No clue on the speeds though, from iblinkinfo on another box, it detects it can run at 1x or 4x, but chooses 1x for whatever reason.
Getting this to work fully with ESXi has been becoming less of a priority now since we’re going to get ConnectX-2 cards for the next order, and we’re not commited at all to VMware products. Been working fine with Windows and Hyper-V so least have that route.
I’ve run through all of the command and configuration recommendations in the user manuals, best I can get is 2044 MTU. Could possibly be opensm not listening to my partitions.conf file as when I run saquery on MCMemberRecord, the relevant fields are still showing mtu of 84 rather than 85 for 4k MTU.

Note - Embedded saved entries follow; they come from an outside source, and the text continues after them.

-- ===== LEMMAS AND PROOFS =====

def pvLabels : List String :=
  ["1-5000", "5001-10000", "10001-20000", "20001-50000", "50001-100000", "100001-150000", "150000+"]

-- count of ranks in records falling in bin i
def pvCnt (i : Nat) (recs : List (List (String × Int))) : Int :=
  (((recs.map pvRankOf).countP (pvBins.getD i ("", fun _ => false)).2 : Nat) : Int)

lemma pvCnt_cons (i : Nat) (r : List (String × Int)) (recs : List (List (String × Int))) :
    pvCnt i (r :: recs)
      = (if (pvBins.getD i ("", fun _ => false)).2 (pvRankOf r) then 1 else 0) + pvCnt i recs := by
  simp only [pvCnt, List.map_cons, List.countP_cons]
  split <;> simp_all
  omega

-- Loop invariant: A's dict always holds the seven fixed keys in order, each value the start value plus
-- the number of remaining records whose rank satisfies that bin's predicate.
lemma rd_loop_items : ∀ (recs : List (List (String × Int))) (c0 c1 c2 c3 c4 c5 c6 : Int),
    (recs.foldl rdStep (PySem.Dict.mk
      [("1-5000", c0), ("5001-10000", c1), ("10001-20000", c2), ("20001-50000", c3),
       ("50001-100000", c4), ("100001-150000", c5), ("150000+", c6)])).items
    = pvLabels.zip
      [c0 + pvCnt 0 recs, c1 + pvCnt 1 recs, c2 + pvCnt 2 recs, c3 + pvCnt 3 recs,
       c4 + pvCnt 4 recs, c5 + pvCnt 5 recs, c6 + pvCnt 6 recs] := by
  intro recs
  induction recs with
  | nil => intros; simp [pvCnt]; rfl
  | cons r recs ih =>
    intro c0 c1 c2 c3 c4 c5 c6
    simp only [List.foldl_cons]
    by_cases h1 : pvRankOf r ≤ 5000
    · have hA : rdStep (PySem.Dict.mk [("1-5000", c0), ("5001-10000", c1), ("10001-20000", c2), ("20001-50000", c3), ("50001-100000", c4), ("100001-150000", c5), ("150000+", c6)]) r = PySem.Dict.mk [("1-5000", c0 + 1), ("5001-10000", c1), ("10001-20000", c2), ("20001-50000", c3), ("50001-100000", c4), ("100001-150000", c5), ("150000+", c6)] := by
        simp [rdStep, h1, PySem.Dict.modify, PySem.Dict.insert, PySem.Dict.getD, PySem.Dict.get?, PySem.Dict.contains]
      rw [hA, ih]
      simp only [pvCnt_cons, pvBins, List.getD, List.getElem?_cons_zero, List.getElem?_cons_succ,
        Option.getD_some, decide_eq_true h1,
        decide_eq_false (show ¬(5000 < pvRankOf r) by omega),
        decide_eq_false (show ¬(10000 < pvRankOf r) by omega),
        decide_eq_false (show ¬(20000 < pvRankOf r) by omega),
        decide_eq_false (show ¬(50000 < pvRankOf r) by omega),
        decide_eq_false (show ¬(100000 < pvRankOf r) by omega),
        decide_eq_false (show ¬(150000 < pvRankOf r) by omega)]
      simp [pvLabels]
      omega
    by_cases h2 : pvRankOf r ≤ 10000
    · have hA : rdStep (PySem.Dict.mk [("1-5000", c0), ("5001-10000", c1), ("10001-20000", c2), ("20001-50000", c3), ("50001-100000", c4), ("100001-150000", c5), ("150000+", c6)]) r = PySem.Dict.mk [("1-5000", c0), ("5001-10000", c1 + 1), ("10001-20000", c2), ("20001-50000", c3), ("50001-100000", c4), ("100001-150000", c5), ("150000+", c6)] := by
        simp [rdStep, h1, h2, PySem.Dict.modify, PySem.Dict.insert, PySem.Dict.getD, PySem.Dict.get?, PySem.Dict.contains]
      rw [hA, ih]
      simp only [pvCnt_cons, pvBins, List.getD, List.getElem?_cons_zero, List.getElem?_cons_succ,
        Option.getD_some, decide_eq_true h2,
        decide_eq_true (show (5000:Int) < pvRankOf r by omega),
        decide_eq_false h1,
        decide_eq_false (show ¬(10000 < pvRankOf r) by omega),
        decide_eq_false (show ¬(20000 < pvRankOf r) by omega),
        decide_eq_false (show ¬(50000 < pvRankOf r) by omega),
        decide_eq_false (show ¬(100000 < pvRankOf r) by omega),
        decide_eq_false (show ¬(150000 < pvRankOf r) by omega)]
      simp [pvLabels]
      omega
    by_cases h3 : pvRankOf r ≤ 20000
    · have hA : rdStep (PySem.Dict.mk [("1-5000", c0), ("5001-10000", c1), ("10001-20000", c2), ("20001-50000", c3), ("50001-100000", c4), ("100001-150000", c5), ("150000+", c6)]) r = PySem.Dict.mk [("1-5000", c0), ("5001-10000", c1), ("10001-20000", c2 + 1), ("20001-50000", c3), ("50001-100000", c4), ("100001-150000", c5), ("150000+", c6)] := by
        simp [rdStep, h1, h2, h3, PySem.Dict.modify, PySem.Dict.insert, PySem.Dict.getD, PySem.Dict.get?, PySem.Dict.contains]
      rw [hA, ih]
      simp only [pvCnt_cons, pvBins, List.getD, List.getElem?_cons_zero, List.getElem?_cons_succ,
        Option.getD_some, decide_eq_true h3,
        decide_eq_true (show (10000:Int) < pvRankOf r by omega),
        decide_eq_false h1,
        decide_eq_false (show ¬(pvRankOf r ≤ 10000) by omega),
        decide_eq_false (show ¬(20000 < pvRankOf r) by omega),
        decide_eq_false (show ¬(50000 < pvRankOf r) by omega),
        decide_eq_false (show ¬(100000 < pvRankOf r) by omega),
        decide_eq_false (show ¬(150000 < pvRankOf r) by omega)]
      simp [pvLabels]
      omega
    by_cases h4 : pvRankOf r ≤ 50000
    · have hA : rdStep (PySem.Dict.mk [("1-5000", c0), ("5001-10000", c1), ("10001-20000", c2), ("20001-50000", c3), ("50001-100000", c4), ("100001-150000", c5), ("150000+", c6)]) r = PySem.Dict.mk [("1-5000", c0), ("5001-10000", c1), ("10001-20000", c2), ("20001-50000", c3 + 1), ("50001-100000", c4), ("100001-150000", c5), ("150000+", c6)] := by
        simp [rdStep, h1, h2, h3, h4, PySem.Dict.modify, PySem.Dict.insert, PySem.Dict.getD, PySem.Dict.get?, PySem.Dict.contains]
      rw [hA, ih]
      simp only [pvCnt_cons, pvBins, List.getD, List.getElem?_cons_zero, List.getElem?_cons_succ,
        Option.getD_some, decide_eq_true h4,
        decide_eq_true (show (20000:Int) < pvRankOf r by omega),
        decide_eq_false h1,
        decide_eq_false (show ¬(pvRankOf r ≤ 10000) by omega),
        decide_eq_false (show ¬(pvRankOf r ≤ 20000) by omega),
        decide_eq_false (show ¬(50000 < pvRankOf r) by omega),
        decide_eq_false (show ¬(100000 < pvRankOf r) by omega),
        decide_eq_false (show ¬(150000 < pvRankOf r) by omega)]
      simp [pvLabels]
      omega
    by_cases h5 : pvRankOf r ≤ 100000
    · have hA : rdStep (PySem.Dict.mk [("1-5000", c0), ("5001-10000", c1), ("10001-20000", c2), ("20001-50000", c3), ("50001-100000", c4), ("100001-150000", c5), ("150000+", c6)]) r = PySem.Dict.mk [("1-5000", c0), ("5001-10000", c1), ("10001-20000", c2), ("20001-50000", c3), ("50001-100000", c4 + 1), ("100001-150000", c5), ("150000+", c6)] := by
        simp [rdStep, h1, h2, h3, h4, h5, PySem.Dict.modify, PySem.Dict.insert, PySem.Dict.getD, PySem.Dict.get?, PySem.Dict.contains]
      rw [hA, ih]
      simp only [pvCnt_cons, pvBins, List.getD, List.getElem?_cons_zero, List.getElem?_cons_succ,
        Option.getD_some, decide_eq_true h5,
        decide_eq_true (show (50000:Int) < pvRankOf r by omega),
        decide_eq_false h1,
        decide_eq_false (show ¬(pvRankOf r ≤ 10000) by omega),
        decide_eq_false (show ¬(pvRankOf r ≤ 20000) by omega),
        decide_eq_false (show ¬(pvRankOf r ≤ 50000) by omega),
        decide_eq_false (show ¬(100000 < pvRankOf r) by omega),
        decide_eq_false (show ¬(150000 < pvRankOf r) by omega)]
      simp [pvLabels]
      omega
    by_cases h6 : pvRankOf r ≤ 150000
    · have hA : rdStep (PySem.Dict.mk [("1-5000", c0), ("5001-10000", c1), ("10001-20000", c2), ("20001-50000", c3), ("50001-100000", c4), ("100001-150000", c5), ("150000+", c6)]) r = PySem.Dict.mk [("1-5000", c0), ("5001-10000", c1), ("10001-20000", c2), ("20001-50000", c3), ("50001-100000", c4), ("100001-150000", c5 + 1), ("150000+", c6)] := by
        simp [rdStep, h1, h2, h3, h4, h5, h6, PySem.Dict.modify, PySem.Dict.insert, PySem.Dict.getD, PySem.Dict.get?, PySem.Dict.contains]
      rw [hA, ih]
      simp only [pvCnt_cons, pvBins, List.getD, List.getElem?_cons_zero, List.getElem?_cons_succ,
        Option.getD_some, decide_eq_true h6,
        decide_eq_true (show (100000:Int) < pvRankOf r by omega),
        decide_eq_false h1,
        decide_eq_false (show ¬(pvRankOf r ≤ 10000) by omega),
        decide_eq_false (show ¬(pvRankOf r ≤ 20000) by omega),
        decide_eq_false (show ¬(pvRankOf r ≤ 50000) by omega),
        decide_eq_false (show ¬(pvRankOf r ≤ 100000) by omega),
        decide_eq_false (show ¬(150000 < pvRankOf r) by omega)]
      simp [pvLabels]
      omega
    have hA : rdStep (PySem.Dict.mk [("1-5000", c0), ("5001-10000", c1), ("10001-20000", c2), ("20001-50000", c3), ("50001-100000", c4), ("100001-150000", c5), ("150000+", c6)]) r = PySem.Dict.mk [("1-5000", c0), ("5001-10000", c1), ("10001-20000", c2), ("20001-50000", c3), ("50001-100000", c4), ("100001-150000", c5), ("150000+", c6 + 1)] := by
      simp [rdStep, h1, h2, h3, h4, h5, h6, PySem.Dict.modify, PySem.Dict.insert, PySem.Dict.getD, PySem.Dict.get?, PySem.Dict.contains]
    rw [hA, ih]
    simp only [pvCnt_cons, pvBins, List.getD, List.getElem?_cons_zero, List.getElem?_cons_succ,
      Option.getD_some,
      decide_eq_true (show (150000:Int) < pvRankOf r by omega),
      decide_eq_false h1,
      decide_eq_false (show ¬(pvRankOf r ≤ 10000) by omega),
      decide_eq_false (show ¬(pvRankOf r ≤ 20000) by omega),
      decide_eq_false (show ¬(pvRankOf r ≤ 50000) by omega),
      decide_eq_false (show ¬(pvRankOf r ≤ 100000) by omega),
      decide_eq_false (show ¬(pvRankOf r ≤ 150000) by omega)]
    simp [pvLabels]
    omega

Thanks for your suggestions, appreciate the community support.
Yes 4K mtu is supported in IPoIB for vSphere 5 as explained in the User Manual http://www.mellanox.com/related-docs/prod_software/Mellanox_IB_OFED_Driver_for_VMware_vSphere_User_Manual_Rev_1_8_1.pdf .
You basically need to configure the SM to enable 4K mtu for IPoIB (check your SM user manual, the configuration in the SM leve may vary depending on the SM provider, if you’re using opensm running on a host, then see page 20 in the driver User Manual http://www.mellanox.com/related-docs/prod_software/Mellanox_IB_OFED_Driver_for_VMware_vSphere_User_Manual_Rev_1_8_1.pdf ), then configure the vSwitch and the VM to use 4052 bytes mtu, check vSphere doucmentaion for more details, if you like to do that through the vSphere Client GUI, this guide http://blog.vmpros.nl/2011/07/14/vmware-edit-mtu-settings-by-gui-in-vsphere-5-0/ can take you through the required steps.
Note, while in Ethernet Jubmo Frame are up to 9000 bytes, IPoIB Jumbo Frames are 4052 bytes.
Looks like running it from command line and specifying the file did the trick, hadn’t used the -P argument previously. Not sure why it wasn’t reading correctly when running as a service in Windows, guess there are some quirks. Operating at 4092 MTU now, thanks for your help!